■ WHAT IS REQUIRED: Nothing after the line containing "for N, edges" belongs in the answer; write out exactly every line from the start of the material up to it, including it.
╭──
-- pv_equiv track=rewrite | github.com/MrBrantCode/unitest_baseline | mut_generate/mist_train_taco/taco_5287/solution.py | determine_game_winners
-- ===== SOURCE A (Python) =====
-- def determine_game_winners(T, test_cases):
--     def hackenbush(i, p, g):
--         v = 0
--         for x in g[i]:
--             if x == p:
--                 continue
--             v = v ^ hackenbush(x, i, g) + 1
--         return v
--
--     results = []
--     for case in test_cases:
--         N, edges = case
--         g = {i: [] for i in range(1, N + 1)}
--         for (a, b) in edges:
--             g[a].append(b)
--             g[b].append(a)
--         if hackenbush(1, 0, g):
--             results.append('Alice')
--         else:
--             results.append('Bob')
--     return results
-- ===== SOURCE B (Python) =====
-- def determine_game_winners(T, test_cases):
--     # Iterative DFS: the recursion is replaced by an explicit stack of frames
--     # (node, parent, pending, acc); a finished frame folds acc+1 into the frame below.
--     results = []
--     for N, edges in test_cases:
--         g = {i: [] for i in range(1, N + 1)}
--         for a, b in edges:
--             g[a].append(b)
--             g[b].append(a)
--         stack = [(1, 0, None, 0)]
--         answer = 0
--         while stack:
--             node, parent, pending, acc = stack.pop()
--             if pending is None:
--                 stack.append((node, parent, list(g[node]), 0))
--             elif pending:
--                 x, rest = pending[0], pending[1:]
--                 stack.append((node, parent, rest, acc))
--                 if x != parent:
--                     stack.append((x, node, None, 0))
--             else:
--                 if stack:
--                     pn, pp, ppend, pacc = stack.pop()
--                     stack.append((pn, pp, ppend, pacc ^ (acc + 1)))
--                 else:
--                     answer = acc
--         results.append('Alice' if answer else 'Bob')
--     return results
-- ===== Notes on version B (the rewrite author's own statement) =====
-- stated objective: alternative
-- what changed: The recursive hackenbush DFS is replaced by an iterative explicit-stack machine: frames (node, parent, pending children, acc) are pushed and popped, and a finished subtree's Grundy value is XOR-folded as value+1 into the frame below, so no Python recursion (and no RecursionError on deep trees) is used.
import Mathlib
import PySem

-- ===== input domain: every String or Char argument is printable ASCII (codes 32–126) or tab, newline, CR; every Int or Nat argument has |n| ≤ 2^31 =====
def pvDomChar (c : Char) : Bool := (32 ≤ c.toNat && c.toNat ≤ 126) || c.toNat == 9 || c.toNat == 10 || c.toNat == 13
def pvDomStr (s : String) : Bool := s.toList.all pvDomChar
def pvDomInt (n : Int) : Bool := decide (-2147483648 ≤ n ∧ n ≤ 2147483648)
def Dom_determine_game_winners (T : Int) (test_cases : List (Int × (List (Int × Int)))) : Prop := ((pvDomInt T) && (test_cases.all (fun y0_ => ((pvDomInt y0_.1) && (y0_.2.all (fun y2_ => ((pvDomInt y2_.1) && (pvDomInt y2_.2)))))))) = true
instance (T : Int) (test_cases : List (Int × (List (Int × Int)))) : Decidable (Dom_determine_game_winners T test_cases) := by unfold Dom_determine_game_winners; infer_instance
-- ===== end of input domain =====

-- B replaces A's recursive DFS by an iterative explicit-stack machine (same cost); return values proved equal on Pre_.


-- ===== PORT A =====
-- g = {i: [] for i in range(1, N+1)}; then g[a].append(b); g[b].append(a).
-- (Python raises KeyError when an endpoint is not a key; the port uses getD [] there — such inputs are outside Pre_.)
def pvBuildG (N : Int) (edges : List (Int × Int)) : PySem.Dict Int (List Int) :=
  edges.foldl
    (fun d e =>
      let d1 := d.insert e.1 (d.getD e.1 [] ++ [e.2])
      d1.insert e.2 (d1.getD e.2 [] ++ [e.1]))
    ((PySem.List.pyRange 1 (N + 1) 1).foldl (fun d i => d.insert i ([] : List Int)) PySem.Dict.empty)

-- the recursive hackenbush(i, p, g); `avail` (vertices not yet visited) is only a termination
-- guard — inside Pre_ (forest) the recursion never revisits a vertex, so the guard never fires.
def pvHackA (g : PySem.Dict Int (List Int)) (avail : List Int) (i p : Int) : Int :=
  if h : i ∈ avail then
    (g.getD i []).foldl (fun v x => if x = p then v else PySem.Int.bxor v (pvHackA g (avail.erase i) x i + 1)) 0
  else 0
termination_by avail.length
decreasing_by
  rw [List.length_erase_of_mem h]
  exact Nat.sub_lt (List.length_pos_of_mem h) Nat.one_pos

def determine_game_winners (T : Int) (test_cases : List (Int × (List (Int × Int)))) : List String :=
  test_cases.foldl
    (fun results case =>
      let g := pvBuildG case.1 case.2
      results ++ [if pvHackA g (PySem.List.pyRange 1 (case.1 + 1) 1) 1 0 ≠ 0 then "Alice" else "Bob"])
    []

-- ===== PORT B =====
-- Stack frames of Source B: (node, parent, None, 0) is `eval` (the eval frame also carries the
-- termination-guard list `avail`, absent in Python), (node, parent, pending, acc) is `cont`.
inductive PvFrame where
  | eval : List Int → Int → Int → PvFrame
  | cont : Int → Int → List Int → List Int → Int → PvFrame
deriving DecidableEq, Repr

-- total size of all adjacency lists (only used by the termination measure)
def pvDeg (g : PySem.Dict Int (List Int)) : Nat := (g.items.map (fun p => p.2.length)).sum

def pvF (L : Nat) : Nat → Nat
  | 0 => 2
  | a + 1 => L * (1 + pvF L a) + 2

def pvW (L : Nat) : PvFrame → Nat
  | .eval avail _ _ => pvF L avail.length
  | .cont _ _ a' pend _ => pend.length * (1 + pvF L a'.length) + 1

def pvMu (L : Nat) (s : List PvFrame) : Nat := (s.map (pvW L)).sum

theorem pvF_pos (L a : Nat) : 0 < pvF L a := by
  cases a <;> simp [pvF]

theorem pvDeg_le (g : PySem.Dict Int (List Int)) (i : Int) :
    (g.getD i []).length ≤ pvDeg g := by
  rcases h : g.get? i with _ | v
  · rw [PySem.Dict.getD_eq_get?_getD, h]; exact Nat.zero_le _
  · rw [PySem.Dict.getD_eq_get?_getD, h]
    have hm : (i, v) ∈ g.items := PySem.Dict.mem_items_of_get?_eq_some (d := g) h
    have : v.length ∈ g.items.map (fun p => p.2.length) := List.mem_map_of_mem hm
    exact List.le_sum_of_mem this

-- the while loop of Source B: pop a frame, dispatch on its shape; `pvRet` is the
-- "finished frame folds its value into the frame below" branch.
mutual
def pvExec (g : PySem.Dict Int (List Int)) : List PvFrame → Option Int
  | [] => none
  | .eval avail i p :: rest =>
      if h : i ∈ avail then
        pvExec g (.cont i p (avail.erase i) (g.getD i []) 0 :: rest)
      else pvRet g 0 rest
  | .cont i p a' (x :: pend) acc :: rest =>
      if x = p then pvExec g (.cont i p a' pend acc :: rest)
      else pvExec g (.eval a' x i :: .cont i p a' pend acc :: rest)
  | .cont _ _ _ [] acc :: rest => pvRet g acc rest
termination_by s => 2 * pvMu (pvDeg g) s + 1
decreasing_by
  · -- eval, guard true
    simp only [pvMu, List.map, List.sum_cons, pvW]
    have h1 : avail.length = (avail.erase i).length + 1 := by
      rw [List.length_erase_of_mem h]
      have := List.length_pos_of_mem h
      omega
    have h2 := pvDeg_le g i
    rw [h1]
    simp only [pvF]
    have h3 := pvF_pos (pvDeg g) (avail.erase i).length
    have h4 := Nat.mul_le_mul_right (1 + pvF (pvDeg g) (avail.erase i).length) h2
    omega
  · -- eval, guard false
    simp only [pvMu, List.map, List.sum_cons, pvW]
    have := pvF_pos (pvDeg g) avail.length
    omega
  · -- cont skip
    simp only [pvMu, List.map, List.sum_cons, pvW, List.length_cons]
    have := pvF_pos (pvDeg g) a'.length
    nlinarith
  · -- cont push child
    simp only [pvMu, List.map, List.sum_cons, pvW, List.length_cons]
    ring_nf
    omega
  · -- cont [] -> ret
    simp only [pvMu, List.map, List.sum_cons, pvW]
    omega

def pvRet (g : PySem.Dict Int (List Int)) (v : Int) : List PvFrame → Option Int
  | [] => some v
  | .cont i p a' pend acc :: rest =>
      pvExec g (.cont i p a' pend (PySem.Int.bxor acc (v + 1)) :: rest)
  | .eval avail i p :: rest => pvRet g v rest  -- unreachable from the initial stack of Source B
termination_by s => 2 * pvMu (pvDeg g) s + 2
decreasing_by
  · -- ret into cont
    simp only [pvMu, List.map, List.sum_cons, pvW]
    omega
  · -- ret over eval
    simp only [pvMu, List.map, List.sum_cons, pvW]
    have := pvF_pos (pvDeg g) avail.length
    omega
end

def determine_game_winners_alt (T : Int) (test_cases : List (Int × (List (Int × Int)))) : List String :=
  test_cases.foldl
    (fun results case =>
      let g := pvBuildG case.1 case.2
      let answer := (pvExec g [.eval (PySem.List.pyRange 1 (case.1 + 1) 1) 1 0]).getD 0
      results ++ [if answer ≠ 0 then "Alice" else "Bob"])
    []

-- ===== PRECONDITION & SPEC =====
-- vertices connected to 1 (iterated closure over the edge list)
def pvComp (edges : List (Int × Int)) : List Int :=
  (List.range (edges.length + 1)).foldl
    (fun comp _ =>
      edges.foldl
        (fun comp e =>
          if e.1 ∈ comp ∨ e.2 ∈ comp then PySem.Set.add (PySem.Set.add comp e.1) e.2 else comp)
        comp)
    [1]

-- union-find style acyclicity test on a list of distinct loop-free undirected edges
def pvForestStep (o : Option (List (List Int))) (e : Int × Int) : Option (List (List Int)) :=
  o.bind (fun comps =>
    match comps.find? (fun c => decide (e.1 ∈ c)), comps.find? (fun c => decide (e.2 ∈ c)) with
    | none, none => some ([e.1, e.2] :: comps)
    | some ca, none => some ((e.2 :: ca) :: comps.erase ca)
    | none, some cb => some ((e.1 :: cb) :: comps.erase cb)
    | some ca, some cb => if ca = cb then none else some ((ca ++ cb) :: (comps.erase ca).erase cb))

-- A terminates on a case iff: the simple graph induced on the component of vertex 1 is acyclic
-- and carries at most one self-looped vertex (a lone self-loop only lets the DFS bounce once).
def pvCaseOk (N : Int) (edges : List (Int × Int)) : Bool :=
  let comp := pvComp edges
  let ce := (edges.filter (fun e => decide (e.1 ∈ comp) && decide (e.2 ∈ comp))).map
    (fun e => if e.1 ≤ e.2 then e else (e.2, e.1))
  let loops := PySem.Set.ofList ((ce.filter (fun e => e.1 == e.2)).map (·.1))
  let simple := PySem.Set.ofList (ce.filter (fun e => e.1 != e.2))
  decide (loops.length ≤ 1) && (simple.foldl pvForestStep (some [])).isSome

-- Pre_ = exactly the inputs where Python A returns: N ≥ 1 and all endpoints in 1..N (otherwise
-- KeyError), and no unbounded non-backtracking walk from vertex 1 (otherwise RecursionError),
-- characterized per case by pvCaseOk.
def Pre_determine_game_winners (T : Int) (test_cases : List (Int × (List (Int × Int)))) : Prop :=
  ∀ c ∈ test_cases, 1 ≤ c.1 ∧ (∀ e ∈ c.2, 1 ≤ e.1 ∧ e.1 ≤ c.1 ∧ 1 ≤ e.2 ∧ e.2 ≤ c.1) ∧
    pvCaseOk c.1 c.2 = true
instance (T : Int) (test_cases : List (Int × (List (Int × Int)))) : Decidable (Pre_determine_game_winners T test_cases) := by
  unfold Pre_determine_game_winners; infer_instance

def pvWitness_determine_game_winners : Int × (List (Int × (List (Int × Int)))) :=
  (1, [(3, [(1, 2), (2, 3)])])

def Spec_determine_game_winners (T : Int) (test_cases : List (Int × (List (Int × Int)))) (out : List String) : Prop := out = determine_game_winners_alt T test_cases
instance (T : Int) (test_cases : List (Int × (List (Int × Int)))) (out : List String) : Decidable (Spec_determine_game_winners T test_cases out) := by unfold Spec_determine_game_winners; infer_instance

-- ===== CLAIM (what is proved, stated in full; the proofs are below) =====
def Claim_equal_determine_game_winners : Prop := ∀ (T : Int) (test_cases : List (Int × (List (Int × Int)))), Dom_determine_game_winners T test_cases → Pre_determine_game_winners T test_cases → Spec_determine_game_winners T test_cases (determine_game_winners T test_cases)

-- ===== LEMMAS AND PROOFS =====

-- the stack machine is the defunctionalized hackenbush recursion: evaluating an `eval` frame
-- returns pvHackA of it to the rest of the stack (holds for EVERY graph, Pre_ not needed).
theorem pvExec_eval (g : PySem.Dict Int (List Int)) :
    ∀ (n : Nat) (avail : List Int), avail.length ≤ n → ∀ (i p : Int) (rest : List PvFrame),
      pvExec g (.eval avail i p :: rest) = pvRet g (pvHackA g avail i p) rest := by
  intro n
  induction n with
  | zero =>
      intro avail hlen i p rest
      have hav : avail = [] := List.eq_nil_of_length_eq_zero (Nat.le_zero.mp hlen)
      subst hav
      rw [pvExec, pvHackA]
      simp
  | succ n ih =>
      intro avail hlen i p rest
      rw [pvExec, pvHackA]
      by_cases h : i ∈ avail
      · rw [dif_pos h, dif_pos h]
        have hlen' : (avail.erase i).length ≤ n := by
          rw [List.length_erase_of_mem h]
          have := List.length_pos_of_mem h
          omega
        have inner : ∀ (pending : List Int) (acc : Int) (rest' : List PvFrame),
            pvExec g (.cont i p (avail.erase i) pending acc :: rest') =
              pvRet g (pending.foldl
                (fun v x => if x = p then v else PySem.Int.bxor v (pvHackA g (avail.erase i) x i + 1)) acc) rest' := by
          intro pending
          induction pending with
          | nil => intro acc rest'; rw [pvExec, List.foldl_nil]
          | cons x pend ihp =>
              intro acc rest'
              rw [pvExec, List.foldl_cons]
              by_cases hx : x = p
              · rw [if_pos hx, if_pos hx, ihp]
              · rw [if_neg hx, if_neg hx, ih (avail.erase i) hlen' x i _, pvRet, ihp]
        exact inner (g.getD i []) 0 rest
      · rw [dif_neg h, dif_neg h]

theorem pvExec_top (g : PySem.Dict Int (List Int)) (avail : List Int) (i p : Int) :
    (pvExec g [.eval avail i p]).getD 0 = pvHackA g avail i p := by
  rw [pvExec_eval g avail.length avail le_rfl i p [], pvRet]
  rfl

theorem pv_unconditional (T : Int) (test_cases : List (Int × (List (Int × Int)))) :
    determine_game_winners T test_cases = determine_game_winners_alt T test_cases := by
  unfold determine_game_winners determine_game_winners_alt
  induction test_cases using List.reverseRecOn with
  | nil => rfl
  | append_singleton tc c ih =>
      simp only [List.foldl_append, List.foldl_cons, List.foldl_nil, ih, pvExec_top]

-- ===== VERDICT (by name: the statement is the Claim_ definition above) =====
theorem determine_game_winners_spec : Claim_equal_determine_game_winners := by
  intro T tc _ _
  unfold Spec_determine_game_winners
  exact pv_unconditional T tc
╰──
■ ANSWER BOX:
-- pv_equiv track=rewrite | github.com/MrBrantCode/unitest_baseline | mut_generate/mist_train_taco/taco_5287/solution.py | determine_game_winners
-- ===== SOURCE A (Python) =====
-- def determine_game_winners(T, test_cases):
--     def hackenbush(i, p, g):
--         v = 0
--         for x in g[i]:
--             if x == p:
--                 continue
--             v = v ^ hackenbush(x, i, g) + 1
--         return v
--
--     results = []
--     for case in test_cases:
--         N, edges = case
--         g = {i: [] for i in range(1, N + 1)}
--         for (a, b) in edges:
--             g[a].append(b)
--             g[b].append(a)
--         if hackenbush(1, 0, g):
--             results.append('Alice')
--         else:
--             results.append('Bob')
--     return results
-- ===== SOURCE B (Python) =====
-- def determine_game_winners(T, test_cases):
--     # Iterative DFS: the recursion is replaced by an explicit stack of frames
--     # (node, parent, pending, acc); a finished frame folds acc+1 into the frame below.
--     results = []
--     for N, edges in test_cases:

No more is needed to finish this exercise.